In Finland, the National Coalition Party and the Finns Party have proposed withdrawing from the treaty in 2014, Finland having entered the treaty just two years prior. The stance was supported by the Finnish Ministry of Defence report from 2003, which saw landmines as an effective weapon against a mechanised invasion force. Although no decisions were made, the political debates and public initiatives to withdraw continued in 2018 and especially in 2022, after the Russian invasion of Ukraine Debate sparked again after the new Finnish Chief of Defence Janne Jaakkola pushed for reconsideration of the policy on anti-personnel landmines on 23 November 2024, based on the new developments in the Russian invasion of Ukraine.

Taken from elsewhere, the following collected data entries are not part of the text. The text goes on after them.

-- pv_equiv track=rewrite | github.com/dinhtrong5120/NO1_FINAL_7x | check_option_new_v4.py | replace_standard
-- ===== SOURCE A (Python) =====
-- def replace_standard(dict_need_to_replace):
--     list_same_mean = [['w/o', 'without', '-'], ['w', 'with'], ['other', 'その他'], ['awd', '4wd'], ['fwd', '2wd']]
--     new_dict_replaced = dict_need_to_replace.copy()
--
--     for key, value_list in dict_need_to_replace.items():
--         for i in range(len(value_list)):
--             for sublist in list_same_mean:
--                 if value_list[i] in sublist:
--                     new_dict_replaced[key][i] = sublist[0]
--                     break
--     return new_dict_replaced
-- ===== SOURCE B (Python) =====
-- def replace_standard(dict_need_to_replace):
--     list_same_mean = [['w/o', 'without', '-'], ['w', 'with'], ['other', 'その他'], ['awd', '4wd'], ['fwd', '2wd']]
--     # Staged rewriting: one full pass over the data per synonym group, each pass
--     # collapsing that group's members to its head.  Correct because no head is a
--     # member of any later group, so stages cannot chain.
--     new = {key: list(value_list) for key, value_list in dict_need_to_replace.items()}
--     for grp in list_same_mean:
--         std = grp[0]
--         new = {key: [std if x in grp else x for x in vals] for key, vals in new.items()}
--     return new
-- ===== Notes on version B (the rewrite author's own statement) =====
-- stated objective: alternative
-- what changed: A makes a single pass over the data and, for every element, scans the synonym groups with a break and mutates the shared lists in place; B instead runs one staged full rewrite of the whole dict per synonym group (five successive passes, each rebuilding the dict purely), correct because no group head belongs to a later group so stages cannot chain.
import Mathlib
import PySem

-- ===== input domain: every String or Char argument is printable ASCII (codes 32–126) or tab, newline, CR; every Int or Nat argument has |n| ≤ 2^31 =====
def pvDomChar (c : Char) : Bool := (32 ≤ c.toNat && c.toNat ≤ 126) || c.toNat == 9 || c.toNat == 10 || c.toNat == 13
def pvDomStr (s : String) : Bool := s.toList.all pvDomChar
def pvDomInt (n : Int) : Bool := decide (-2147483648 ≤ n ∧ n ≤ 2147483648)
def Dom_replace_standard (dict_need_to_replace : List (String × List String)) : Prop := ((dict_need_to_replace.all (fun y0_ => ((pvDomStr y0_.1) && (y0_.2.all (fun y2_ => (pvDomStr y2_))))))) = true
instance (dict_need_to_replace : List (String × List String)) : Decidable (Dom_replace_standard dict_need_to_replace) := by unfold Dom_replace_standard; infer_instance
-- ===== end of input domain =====

-- B replaces A's single pass with an inner scan-and-break over the synonym groups by
-- STAGED passes: one full pure rewrite of the dict per synonym group (alternative
-- decomposition, same cost). NOTE on side effects: Python A mutates the argument's value
-- lists in place (shallow copy); B does not — the equivalence proved here is about the
-- RETURN value only.

-- ===== PORT A =====
def pvGroups : List (List String) :=
  [["w/o", "without", "-"], ["w", "with"], ["other", "その他"], ["awd", "4wd"], ["fwd", "2wd"]]

-- 'for sublist in list_same_mean: if x in sublist: … sublist[0]; break' — first group containing x.
-- (sublist[0] via headD ""; every literal group is nonempty, so this is exact.)
def pvFirstStd (x : String) : List (List String) → Option String
  | [] => none
  | g :: rest => if x ∈ g then some (g.headD "") else pvFirstStd x rest

-- 'new_dict_replaced[key][i] = v': dict item access = first entry with this key; list assignment at i.
def pvDictSetList (d : List (String × List String)) (k : String) (i : Nat) (v : String) :
    List (String × List String) :=
  match d with
  | [] => []
  | (k', l) :: rest =>
      if k' == k then (k', l.set i v) :: rest else (k', l) :: pvDictSetList rest k i v

-- literal port of A: shallow copy, then the triple loop mutating new_dict_replaced[key][i].
-- (i ranges over range(len(value_list)), so the read value_list[i] is in range: getD is exact.)
def replace_standard (dict_need_to_replace : List (String × List String)) :
    List (String × List String) :=
  List.foldl
    (fun new kv =>
      (List.range kv.2.length).foldl
        (fun new i =>
          match pvFirstStd (kv.2.getD i "") pvGroups with
          | some v => pvDictSetList new kv.1 i v
          | none => new)
        new)
    dict_need_to_replace dict_need_to_replace

-- ===== PORT B =====
-- one staged pass: 'new = {key: [std if x in grp else x for x in vals] for key, vals in new.items()}'
def pvPass (d : List (String × List String)) (g : List String) : List (String × List String) :=
  d.map (fun kv => (kv.1, kv.2.map (fun x => if x ∈ g then g.headD "" else x)))

-- literal port of B: copy of the dict, then one full pass per synonym group.
def replace_standard_alt (dict_need_to_replace : List (String × List String)) :
    List (String × List String) :=
  pvGroups.foldl pvPass (dict_need_to_replace.map (fun kv => (kv.1, kv.2)))

-- ===== PRECONDITION & SPEC =====
-- Pre_ excludes association lists with duplicate keys: those do not correspond to any Python
-- dict (A's parameter is a dict, whose keys are necessarily distinct), so A never receives them.
def Pre_replace_standard (dict_need_to_replace : List (String × List String)) : Prop :=
  (dict_need_to_replace.map Prod.fst).Nodup

instance (dict_need_to_replace : List (String × List String)) :
    Decidable (Pre_replace_standard dict_need_to_replace) := by
  unfold Pre_replace_standard; infer_instance

def pvWitness_replace_standard : (List (String × List String)) :=
  [("a", ["w/o", "4wd", "hello"]), ("b", ["with", ""])]

def Spec_replace_standard (dict_need_to_replace : List (String × List String))
    (out : List (String × List String)) : Prop :=
  out = replace_standard_alt dict_need_to_replace

instance (dict_need_to_replace : List (String × List String))
    (out : List (String × List String)) : Decidable (Spec_replace_standard dict_need_to_replace out) := by
  unfold Spec_replace_standard; infer_instance

-- ===== CLAIM (what is proved, stated in full; the proofs are below) =====
def Claim_equal_replace_standard : Prop :=
  ∀ (dict_need_to_replace : List (String × List String)),
    Dom_replace_standard dict_need_to_replace →
    Pre_replace_standard dict_need_to_replace →
    Spec_replace_standard dict_need_to_replace (replace_standard dict_need_to_replace)

-- ===== LEMMAS AND PROOFS =====

-- A's per-element result: first matching group's head, else unchanged.
def pvApplyA (x : String) : String :=
  match pvFirstStd x pvGroups with
  | some v => v
  | none => x

-- B's per-element result: the composition of the staged per-group substitutions.
def pvApplyB (gs : List (List String)) (x : String) : String :=
  gs.foldl (fun y g => if y ∈ g then g.headD "" else y) x

-- B's staged passes compute pvApplyB pointwise.
lemma pvPasses_eq_map (gs : List (List String)) (d : List (String × List String)) :
    gs.foldl pvPass d = d.map (fun kv => (kv.1, kv.2.map (pvApplyB gs))) := by
  induction gs generalizing d with
  | nil =>
      have hid : pvApplyB [] = id := funext (fun x => rfl)
      simp [hid]
  | cons g gs ih =>
      simp only [List.foldl_cons, ih, pvPass, List.map_map]
      refine List.map_congr_left (fun kv _ => ?_)
      simp [Function.comp, List.map_map, pvApplyB]

-- pointwise: A's first-match scan equals B's staged substitutions (no head lies in a later group).
lemma pvApplyA_eq_applyB (s : String) : pvApplyA s = pvApplyB pvGroups s := by
  by_cases h0 : s = "w/o"
  · subst h0; decide
  by_cases h1 : s = "without"
  · subst h1; decide
  by_cases h2 : s = "-"
  · subst h2; decide
  by_cases h3 : s = "w"
  · subst h3; decide
  by_cases h4 : s = "with"
  · subst h4; decide
  by_cases h5 : s = "other"
  · subst h5; decide
  by_cases h6 : s = "その他"
  · subst h6; decide
  by_cases h7 : s = "awd"
  · subst h7; decide
  by_cases h8 : s = "4wd"
  · subst h8; decide
  by_cases h9 : s = "fwd"
  · subst h9; decide
  by_cases h10 : s = "2wd"
  · subst h10; decide
  simp [pvApplyA, pvApplyB, pvFirstStd, pvGroups,
    h0, h1, h2, h3, h4, h5, h6, h7, h8, h9, h10]

-- dict item assignment under a fresh prefix.
lemma pvDictSetList_append (pre rest : List (String × List String)) (k : String)
    (l : List String) (i : Nat) (v : String)
    (hk : ∀ p ∈ pre, p.1 ≠ k) :
    pvDictSetList (pre ++ (k, l) :: rest) k i v = pre ++ (k, l.set i v) :: rest := by
  induction pre with
  | nil => simp [pvDictSetList]
  | cons p ps ih =>
      have hp : p.1 ≠ k := hk p (by simp)
      simp only [List.cons_append, pvDictSetList]
      rw [if_neg (by simpa using hp)]
      rw [ih (fun q hq => hk q (by simp [hq]))]

-- the inner index loop, lifted from the dict to the single entry's list.
lemma pvInner_dict (vl : List String) (is : List Nat) (pre rest : List (String × List String))
    (k : String) (cur : List String)
    (hk : ∀ p ∈ pre, p.1 ≠ k) :
    is.foldl
        (fun new i =>
          match pvFirstStd (vl.getD i "") pvGroups with
          | some v => pvDictSetList new k i v
          | none => new)
        (pre ++ (k, cur) :: rest)
      = pre ++ (k,
          is.foldl
            (fun c i =>
              match pvFirstStd (vl.getD i "") pvGroups with
              | some v => c.set i v
              | none => c)
            cur) :: rest := by
  induction is generalizing cur with
  | nil => rfl
  | cons i is ih =>
      have hstep : (match pvFirstStd (vl.getD i "") pvGroups with
          | some v => pvDictSetList (pre ++ (k, cur) :: rest) k i v
          | none => (pre ++ (k, cur) :: rest))
          = pre ++ (k, (match pvFirstStd (vl.getD i "") pvGroups with
              | some v => cur.set i v
              | none => cur)) :: rest := by
        cases pvFirstStd (vl.getD i "") pvGroups with
        | none => rfl
        | some v => exact pvDictSetList_append pre rest k cur i v hk
      simp only [List.foldl_cons]
      rw [hstep]
      exact ih _

-- the index loop on the list itself computes the map.
lemma pvInner_list (vl : List String) (m : Nat) (hm : m ≤ vl.length) :
    (List.range m).foldl
        (fun c i =>
          match pvFirstStd (vl.getD i "") pvGroups with
          | some v => c.set i v
          | none => c)
        vl
      = (vl.take m).map pvApplyA ++ vl.drop m := by
  induction m with
  | zero => simp
  | succ m ih =>
      have hm' : m < vl.length := by omega
      have hdrop : vl.drop m = vl[m] :: vl.drop (m + 1) := List.drop_eq_getElem_cons hm'
      have htake : vl.take (m + 1) = vl.take m ++ [vl[m]] := by
        rw [List.take_add_one, List.getElem?_eq_getElem hm']
        rfl
      rw [List.range_succ, List.foldl_append, ih (by omega)]
      simp only [List.foldl_cons, List.foldl_nil, List.getD_eq_getElem vl "" hm']
      cases h : pvFirstStd vl[m] pvGroups with
      | none =>
          have hfm : pvApplyA vl[m] = vl[m] := by simp [pvApplyA, h]
          show List.map pvApplyA (List.take m vl) ++ List.drop m vl
            = List.map pvApplyA (List.take (m + 1) vl) ++ List.drop (m + 1) vl
          rw [htake, hdrop, List.map_append]
          simp only [List.map_cons, List.map_nil, hfm, List.append_assoc, List.singleton_append]
      | some v =>
          have hfm : pvApplyA vl[m] = v := by simp [pvApplyA, h]
          show (List.map pvApplyA (List.take m vl) ++ List.drop m vl).set m v
            = List.map pvApplyA (List.take (m + 1) vl) ++ List.drop (m + 1) vl
          have hlen : (List.map pvApplyA (List.take m vl)).length = m := by
            simp [hm'.le]
          rw [hdrop, List.set_append, hlen, if_neg (by omega), Nat.sub_self, htake,
            List.map_append]
          simp only [List.set_cons_zero, List.map_cons, List.map_nil, hfm,
            List.append_assoc, List.singleton_append]

-- the outer loop over the entries.
lemma pvOuter (todo done : List (String × List String))
    (h : ((done ++ todo).map Prod.fst).Nodup) :
    todo.foldl
        (fun new kv =>
          (List.range kv.2.length).foldl
            (fun new i =>
              match pvFirstStd (kv.2.getD i "") pvGroups with
              | some v => pvDictSetList new kv.1 i v
              | none => new)
            new)
        (done ++ todo)
      = done ++ todo.map (fun kv => (kv.1, kv.2.map pvApplyA)) := by
  induction todo generalizing done with
  | nil => simp
  | cons kv rest ih =>
      obtain ⟨k, vl⟩ := kv
      have hk : ∀ p ∈ done, p.1 ≠ k := by
        intro p hp
        have h' := h
        simp only [List.map_append, List.map_cons, List.nodup_append] at h'
        exact h'.2.2 p.1 (List.mem_map_of_mem hp) k (by simp)
      simp only [List.foldl_cons]
      rw [pvInner_dict vl (List.range vl.length) done rest k vl hk,
        pvInner_list vl vl.length le_rfl]
      simp only [List.take_length, List.drop_length, List.append_nil]
      have h2 : (((done ++ [(k, vl.map pvApplyA)]) ++ rest).map Prod.fst).Nodup := by
        simp only [List.map_append, List.map_cons] at h ⊢
        simpa using h
      have := ih (done ++ [(k, vl.map pvApplyA)]) h2
      simp only [List.append_assoc, List.cons_append, List.nil_append] at this ⊢
      exact this

-- ===== VERDICT (by name: the statement is the Claim_ definition above) =====
theorem replace_standard_spec : Claim_equal_replace_standard := by
  intro d _ hpre
  unfold Spec_replace_standard replace_standard replace_standard_alt
  have := pvOuter d [] (by simpa using hpre)
  simp only [List.nil_append] at this
  rw [this, pvPasses_eq_map]
  simp [funext pvApplyA_eq_applyB]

Following Jaakkola's appeal, three new citizens' initiatives were started for the withdrawal from the Ottawa Treaty, and the matter quickly started a widespread public discussion with multiple political parties pledging support for withdrawal.

On 1 April 2025, the Finnish government announced its intention to leave the Ottawa Treaty. The Finnish parliament voted to withdraw from the convention on 19 June 2025. The instrument of withdrawal was presented to the United Nations on 10 July 2025 and the withdrawal took effect on 10 January 2026.

===Ukraine===
Ukraine signaled in 2014 that it might have to withdraw from the treaty due to military necessity. Ukraine stated that it "remains adherent to its international obligations and is ready to undertake all necessary measures to destroy anti-personnel mines in mined areas under its jurisdiction. However, this could be done only after [Ukraine] will regain control of the territory currently occupied by [Russia]."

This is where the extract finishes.